Member of People's Assembly of Syria
- In office 6 June 2016 – 21 August 2024
- Constituency: Aleppo

Personal details
- Born: 11 January 1982 (age 44) Raqqa, Syria
- Citizenship: Syria
- Relations: Mohammed Baraa Katerji (brother)
- Known for: CEO of Katerji Group (a.k.a. al-Qatirji Company/Qatirji Company/ Khatirji Group/Katerji International Group
- Nickname(s): Hussam Katerji, Hossam Ahmed, Mohammed Katerji, Muhammad Katerji

= Hossam Katerji =

Syrian businessman and Member of Parliament

Hossam al-Katerji (حسام القاطرجي, born 11 January 1982), also known as Hossam Katerji, is a Syrian businessman and former member of the People's Assembly of Syria, Syria's parliament.

==Career==
Katerji is the proprietor of Katerji Group and involved in the petroleum industry in Syria. He was first elected at the 2016 Syrian parliamentary election and later reelected at the 2020 Syrian parliamentary election. He is sanctioned by the European Union in 2019 for his links to the Assad regime, as he "supports and benefits from the regime through enabling, and profiting from, trade deals with the regime in relation to oil and wheat."

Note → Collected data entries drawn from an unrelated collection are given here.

-- pv_equiv track=rewrite | github.com/adfio1234/Algorithms | SWEA/D3/1215. ［S／W 문제해결 기본］ 3일차 － 회문1/［S／W 문제해결 기본］ 3일차 － 회문1.py | searchPalindrome
-- ===== SOURCE A (Python) =====
-- def searchPalindrome(length,arr):
--     total=0
--     for i in arr:
--         for j in range(len(i)-length+1):
--             tmp=i[0+j:length+j]
--             if tmp==tmp[::-1]:
--                 total+=1
--     return total
-- ===== SOURCE B (Python) =====
-- def searchPalindrome(length, arr):
--     return sum(_count_row(s, length) for s in arr)
--
--
-- def _count_row(s, length):
--     c = 0
--     for j in range(len(s) - length + 1):
--         if _is_pal(s, j, j + length):
--             c += 1
--     return c
--
--
-- def _is_pal(s, lo, hi):
--     # two-pointer half comparison with early exit; s[lo:hi] is a palindrome
--     while lo < hi - 1:
--         if s[lo] != s[hi - 1]:
--             return False
--         lo += 1
--         hi -= 1
--     return True
-- ===== Notes on version B (the rewrite author's own statement) =====
-- stated objective: alternative
-- what changed: B tests each window with an in-place two-pointer half-comparison with early exit instead of materializing the slice and its full reversed copy, and sums per-row counts instead of threading one running total; Pre_ excludes negative length with a row long enough for a nonempty window, where Python's negative slice-stop wraparound makes A test windows taken from the end of the row.
-- outside the precondition, e.g. on searchPalindrome(-1, ['abcd']): A returns 5, B returns 6
import Mathlib
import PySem

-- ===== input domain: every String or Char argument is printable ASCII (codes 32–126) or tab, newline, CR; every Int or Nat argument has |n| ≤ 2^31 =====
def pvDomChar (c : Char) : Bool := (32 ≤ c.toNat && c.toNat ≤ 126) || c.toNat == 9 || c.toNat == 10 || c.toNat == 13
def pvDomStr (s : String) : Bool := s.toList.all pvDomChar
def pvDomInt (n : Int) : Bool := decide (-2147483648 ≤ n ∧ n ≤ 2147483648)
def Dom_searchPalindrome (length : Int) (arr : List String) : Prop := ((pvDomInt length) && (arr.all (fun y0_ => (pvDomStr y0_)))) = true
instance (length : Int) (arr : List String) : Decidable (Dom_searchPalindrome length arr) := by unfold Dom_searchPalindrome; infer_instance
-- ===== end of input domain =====

-- B changes the palindrome test to an in-place two-pointer half comparison (no slice/reverse
-- copies) and sums per-row counts; equivalence is claimed on Pre_ (stated below).

-- ===== PORT A =====
def searchPalindrome (length : Int) (arr : List String) : Int :=
  arr.foldl (fun total i =>
    (PySem.List.pyRange 0 (PySem.Str.len i - length + 1) 1).foldl (fun total j =>
      let tmp := PySem.Str.slice i (some (0 + j)) (some (length + j))
      match PySem.Str.slice? tmp none none (-1) with   -- tmp[::-1]; step -1 never raises
      | some r => if tmp == r then total + 1 else total
      | none => total) total) 0

-- ===== PORT B =====
-- two-pointer half comparison on s[lo:hi]; every index the loop reads is in range
-- on every call the port makes, so pyGetD's default is never used.
def pvIsPal (cs : List Char) (lo hi : Int) : Bool :=
  if lo < hi - 1 then
    if PySem.List.pyGetD cs lo ' ' ≠ PySem.List.pyGetD cs (hi - 1) ' ' then false
    else pvIsPal cs (lo + 1) (hi - 1)
  else true
termination_by (hi - lo).toNat
decreasing_by omega

def pvCountRow (s : String) (length : Int) : Int :=
  (PySem.List.pyRange 0 (PySem.Str.len s - length + 1) 1).foldl
    (fun c j => if pvIsPal s.toList j (j + length) then c + 1 else c) 0

def searchPalindrome_alt (length : Int) (arr : List String) : Int :=
  (arr.map (fun s => pvCountRow s length)).sum

-- ===== PRECONDITION & SPEC =====
-- Pre_ excludes negative length when some row is long enough to yield a nonempty window: there
-- Python's negative slice-stop wraparound makes A test windows taken from the end of the row —
-- a meaningless corner where neither behaviour is specified.
def Pre_searchPalindrome (length : Int) (arr : List String) : Prop :=
  0 ≤ length ∨ ∀ s ∈ arr, (s.toList.length : Int) ≤ -length
instance (length : Int) (arr : List String) : Decidable (Pre_searchPalindrome length arr) := by unfold Pre_searchPalindrome; infer_instance
def pvWitness_searchPalindrome : Int × List String := (3, ["aba x", "zz"])

def Spec_searchPalindrome (length : Int) (arr : List String) (out : Int) : Prop := out = searchPalindrome_alt length arr
instance (length : Int) (arr : List String) (out : Int) : Decidable (Spec_searchPalindrome length arr out) := by unfold Spec_searchPalindrome; infer_instance

-- ===== CLAIM (what is proved, stated in full; the proofs are below) =====
def Claim_equal_searchPalindrome : Prop := ∀ (length : Int) (arr : List String), Dom_searchPalindrome length arr → Pre_searchPalindrome length arr → Spec_searchPalindrome length arr (searchPalindrome length arr)

-- ===== LEMMAS AND PROOFS =====

-- a list of length ≤ 1 is its own reverse
theorem pvRevShort (t : List Char) (h : t.length ≤ 1) : t.reverse = t := by
  match t with
  | [] => rfl
  | [a] => rfl
  | a :: b :: r => simp at h

-- decomposition of a window into first char, middle, last char
theorem pvDecomp (cs : List Char) (a b : Nat) (h1 : a + 2 ≤ b) (h2 : b ≤ cs.length)
    (ha : a < cs.length) (hb : b - 1 < cs.length) :
    (cs.drop a).take (b - a) = cs[a] :: (((cs.drop (a+1)).take (b - a - 2)) ++ [cs[b-1]]) := by
  rw [List.drop_eq_getElem_cons ha]
  have hba : b - a = (b - a - 1) + 1 := by omega
  rw [hba, List.take_succ_cons]
  congr 1
  have hm : b - a - 1 = (b - a - 2) + 1 := by omega
  rw [hm, List.take_succ]
  congr 1
  rw [List.getElem?_drop]
  have : a + 1 + (b - a - 2) = b - 1 := by omega
  rw [this, List.getElem?_eq_getElem hb]
  rfl

theorem pvPalStep (x y : Char) (m : List Char) :
    x :: (m ++ [y]) = (x :: (m ++ [y])).reverse ↔ (x = y ∧ m = m.reverse) := by
  have hrev : (x :: (m ++ [y])).reverse = y :: (m.reverse ++ [x]) := by simp
  rw [hrev]
  constructor
  · intro h
    have hxy : x = y := (List.cons.injEq ..).mp h |>.1
    have htail : m ++ [y] = m.reverse ++ [x] := (List.cons.injEq ..).mp h |>.2
    subst hxy
    exact ⟨rfl, List.append_cancel_right htail⟩
  · rintro ⟨rfl, hm⟩
    rw [← hm]

theorem pvIsPal_iff_fuel (k : Nat) : ∀ (cs : List Char) (lo hi : Int), (hi - lo).toNat ≤ k →
    0 ≤ lo → 0 ≤ hi → hi ≤ (cs.length : Int) →
    ((pvIsPal cs lo hi = true) ↔
      PySem.List.slice cs (some lo) (some hi) = (PySem.List.slice cs (some lo) (some hi)).reverse) := by
  induction k with
  | zero =>
    intro cs lo hi hk hlo hhi0 hhi
    rw [pvIsPal]
    have hshort : (PySem.List.slice cs (some lo) (some hi)).length ≤ 1 := by
      rw [PySem.List.length_slice]
      unfold PySem.List.clampIdx
      split_ifs <;> omega
    have hnot : ¬ (lo < hi - 1) := by omega
    simp only [if_neg hnot]
    simp [pvRevShort _ hshort]
  | succ k ih =>
    intro cs lo hi hk hlo hhi0 hhi
    rw [pvIsPal]
    by_cases hlt : lo < hi - 1
    · have hab : lo.toNat + 2 ≤ hi.toNat := by omega
      have hblen : hi.toNat ≤ cs.length := by omega
      have ha : lo.toNat < cs.length := by omega
      have hb : hi.toNat - 1 < cs.length := by omega
      have hslice : PySem.List.slice cs (some lo) (some hi) =
          cs[lo.toNat] :: (((cs.drop (lo.toNat+1)).take (hi.toNat - lo.toNat - 2)) ++ [cs[hi.toNat-1]]) := by
        rw [PySem.List.slice_toNat cs hlo hhi0]
        exact pvDecomp cs lo.toNat hi.toNat hab hblen ha hb
      have hmid : PySem.List.slice cs (some (lo+1)) (some (hi-1)) =
          (cs.drop (lo.toNat+1)).take (hi.toNat - lo.toNat - 2) := by
        rw [PySem.List.slice_toNat cs (by omega) (by omega : (0:Int) ≤ hi - 1)]
        have h1 : (lo+1).toNat = lo.toNat + 1 := by omega
        have h2 : (hi-1).toNat = hi.toNat - 1 := by omega
        rw [h1, h2]
        congr 1
        omega
      have hgl : PySem.List.pyGetD cs lo ' ' = cs[lo.toNat] := by
        rw [PySem.List.pyGetD_of_nonneg cs ' ' hlo]
        exact List.getD_eq_getElem cs ' ' ha
      have hgr : PySem.List.pyGetD cs (hi-1) ' ' = cs[hi.toNat-1] := by
        rw [PySem.List.pyGetD_of_nonneg cs ' ' (by omega)]
        have h2 : (hi-1).toNat = hi.toNat - 1 := by omega
        rw [h2]
        exact List.getD_eq_getElem cs ' ' hb
      have hih := ih cs (lo+1) (hi-1) (by omega) (by omega) (by omega) (by omega)
      rw [hmid] at hih
      simp only [if_pos hlt, hgl, hgr, hslice]
      rw [pvPalStep]
      by_cases hxy : cs[lo.toNat] = cs[hi.toNat - 1]
      · rw [if_neg (not_not_intro hxy), hih]
        constructor
        · intro h; exact ⟨hxy, h⟩
        · intro h; exact h.2
      · rw [if_pos hxy]
        simp only [Bool.false_eq_true, false_iff]
        intro h; exact hxy h.1
    · have hshort : (PySem.List.slice cs (some lo) (some hi)).length ≤ 1 := by
        rw [PySem.List.length_slice]
        unfold PySem.List.clampIdx
        split_ifs <;> omega
      simp only [if_neg hlt]
      simp [pvRevShort _ hshort]


theorem pvFoldlCount (p : Int → Bool) (l : List Int) : ∀ (t : Int),
    l.foldl (fun c j => if p j then c + 1 else c) t = t + (l.countP p : Int) := by
  induction l with
  | nil => intro t; simp
  | cons x xs ih => intro t; by_cases h : p x <;> simp [h, ih] <;> ring

theorem pvCondEq (L : Int) (hL : 0 ≤ L) (i : String) (j : Int)
    (hj0 : 0 ≤ j) (hj : j < (i.toList.length : Int) - L + 1) :
    (PySem.Str.slice i (some (0 + j)) (some (L + j)) ==
      String.ofList (PySem.Str.slice i (some (0 + j)) (some (L + j))).toList.reverse) =
    pvIsPal i.toList j (j + L) := by
  rw [Bool.eq_iff_iff, beq_iff_eq]
  have htl : (PySem.Str.slice i (some (0 + j)) (some (L + j))).toList =
      PySem.List.slice i.toList (some j) (some (j + L)) := by
    rw [PySem.Str.toList_slice]
    simp only [PySem.Chars.slice_eq_listSlice]
    rw [zero_add, add_comm L j]
  constructor
  · intro h
    have h2 : (PySem.Str.slice i (some (0 + j)) (some (L + j))).toList =
        (PySem.Str.slice i (some (0 + j)) (some (L + j))).toList.reverse := by
      conv_lhs => rw [h]
      simp
    rw [htl] at h2
    exact (pvIsPal_iff_fuel ((j + L - j).toNat) i.toList j (j + L) le_rfl hj0 (by omega) (by omega)).mpr h2
  · intro h
    have h2 := (pvIsPal_iff_fuel ((j + L - j).toNat) i.toList j (j + L) le_rfl hj0 (by omega) (by omega)).mp h
    rw [← htl] at h2
    apply String.toList_inj.mp
    simpa using h2

theorem pvCondEq_neg (L : Int) (i : String) (j : Int) (hj0 : 0 ≤ j)
    (hneg : (i.toList.length : Int) + L ≤ 0) :
    (PySem.Str.slice i (some (0 + j)) (some (L + j)) ==
      String.ofList (PySem.Str.slice i (some (0 + j)) (some (L + j))).toList.reverse) =
    pvIsPal i.toList j (j + L) := by
  have hfalse : ¬ (j < j + L - 1) := by omega
  rw [pvIsPal, if_neg hfalse]
  have hempty : (PySem.Str.slice i (some (0 + j)) (some (L + j))).toList = [] := by
    rw [PySem.Str.toList_slice]
    simp only [PySem.Chars.slice_eq_listSlice]
    have hlen : (PySem.List.slice i.toList (some (0 + j)) (some (L + j))).length = 0 := by
      rw [PySem.List.length_slice]
      unfold PySem.List.clampIdx
      split_ifs <;> omega
    exact List.eq_nil_of_length_eq_zero hlen
  simp only [beq_iff_eq]
  apply String.toList_inj.mp
  rw [hempty]
  simp

theorem pvRowEq (L : Int) (i : String)
    (hL : 0 ≤ L ∨ (i.toList.length : Int) + L ≤ 0) : ∀ (t : Int),
    (PySem.List.pyRange 0 (PySem.Str.len i - L + 1) 1).foldl (fun total j =>
      let tmp := PySem.Str.slice i (some (0 + j)) (some (L + j))
      match PySem.Str.slice? tmp none none (-1) with
      | some r => if tmp == r then total + 1 else total
      | none => total) t = t + pvCountRow i L := by
  intro t
  have hbody : (fun (total : Int) (j : Int) =>
      let tmp := PySem.Str.slice i (some (0 + j)) (some (L + j))
      match PySem.Str.slice? tmp none none (-1) with
      | some r => if tmp == r then total + 1 else total
      | none => total) = (fun total j =>
        if (fun j => PySem.Str.slice i (some (0 + j)) (some (L + j)) ==
            String.ofList (PySem.Str.slice i (some (0 + j)) (some (L + j))).toList.reverse) j
        then total + 1 else total) := by
    funext total j
    simp only [PySem.Str.slice?_none_none_neg_one]
  rw [hbody, pvFoldlCount]
  unfold pvCountRow
  have hbody2 : (fun (c : Int) (j : Int) => if pvIsPal i.toList j (j + L) then c + 1 else c) =
      (fun c j => if (fun j => pvIsPal i.toList j (j + L)) j then c + 1 else c) := rfl
  rw [hbody2, pvFoldlCount, zero_add]
  have hc : List.countP (fun j => PySem.Str.slice i (some (0 + j)) (some (L + j)) ==
        String.ofList (PySem.Str.slice i (some (0 + j)) (some (L + j))).toList.reverse)
        (PySem.List.pyRange 0 (PySem.Str.len i - L + 1) 1)
      = List.countP (fun j => pvIsPal i.toList j (j + L))
        (PySem.List.pyRange 0 (PySem.Str.len i - L + 1) 1) := by
    apply List.countP_congr
    intro j hj
    rw [PySem.Str.len_eq, PySem.List.mem_pyRange_one] at hj
    rcases hL with hL | hneg
    · simp only [pvCondEq L hL i j hj.1 hj.2]
    · simp only [pvCondEq_neg L i j hj.1 hneg]
  rw [hc]

theorem pvMain (L : Int) : ∀ (arr : List String),
    (0 ≤ L ∨ ∀ s ∈ arr, (s.toList.length : Int) ≤ -L) → ∀ (t : Int),
    arr.foldl (fun total i =>
      (PySem.List.pyRange 0 (PySem.Str.len i - L + 1) 1).foldl (fun total j =>
        let tmp := PySem.Str.slice i (some (0 + j)) (some (L + j))
        match PySem.Str.slice? tmp none none (-1) with
        | some r => if tmp == r then total + 1 else total
        | none => total) total) t = t + (arr.map (fun s => pvCountRow s L)).sum := by
  intro arr
  induction arr with
  | nil => intro _ t; simp
  | cons x xs ih =>
    intro hL t
    have hx : 0 ≤ L ∨ (x.toList.length : Int) + L ≤ 0 := by
      rcases hL with h | h
      · exact Or.inl h
      · exact Or.inr (by have := h x (by simp); omega)
    have hxs : 0 ≤ L ∨ ∀ s ∈ xs, (s.toList.length : Int) ≤ -L := by
      rcases hL with h | h
      · exact Or.inl h
      · exact Or.inr fun s hs => h s (by simp [hs])
    rw [List.foldl_cons, ih hxs, pvRowEq L x hx t]
    simp [add_assoc]

-- ===== VERDICT (by name: the statement is the Claim_ definition above) =====
theorem searchPalindrome_spec : Claim_equal_searchPalindrome := by
  intro length arr _ hpre
  unfold Spec_searchPalindrome searchPalindrome searchPalindrome_alt
  rw [pvMain length arr hpre 0, zero_add]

Katerji has been described as a member of a new class of brokers that has arisen during the Syrian Civil War that move goods between areas held by the Syrian regime, rebels, and ISIL.

==Personal life==
In October 2023, Katerji fled Syria following the death of a relative, after which the office of First Lady Asma al-Assad reportedly moved to confiscate his assets.

His elder brother, Mohammed Baraa, was assassinated by an Israeli airstrike near the Syrian Lebanese border in July 2024.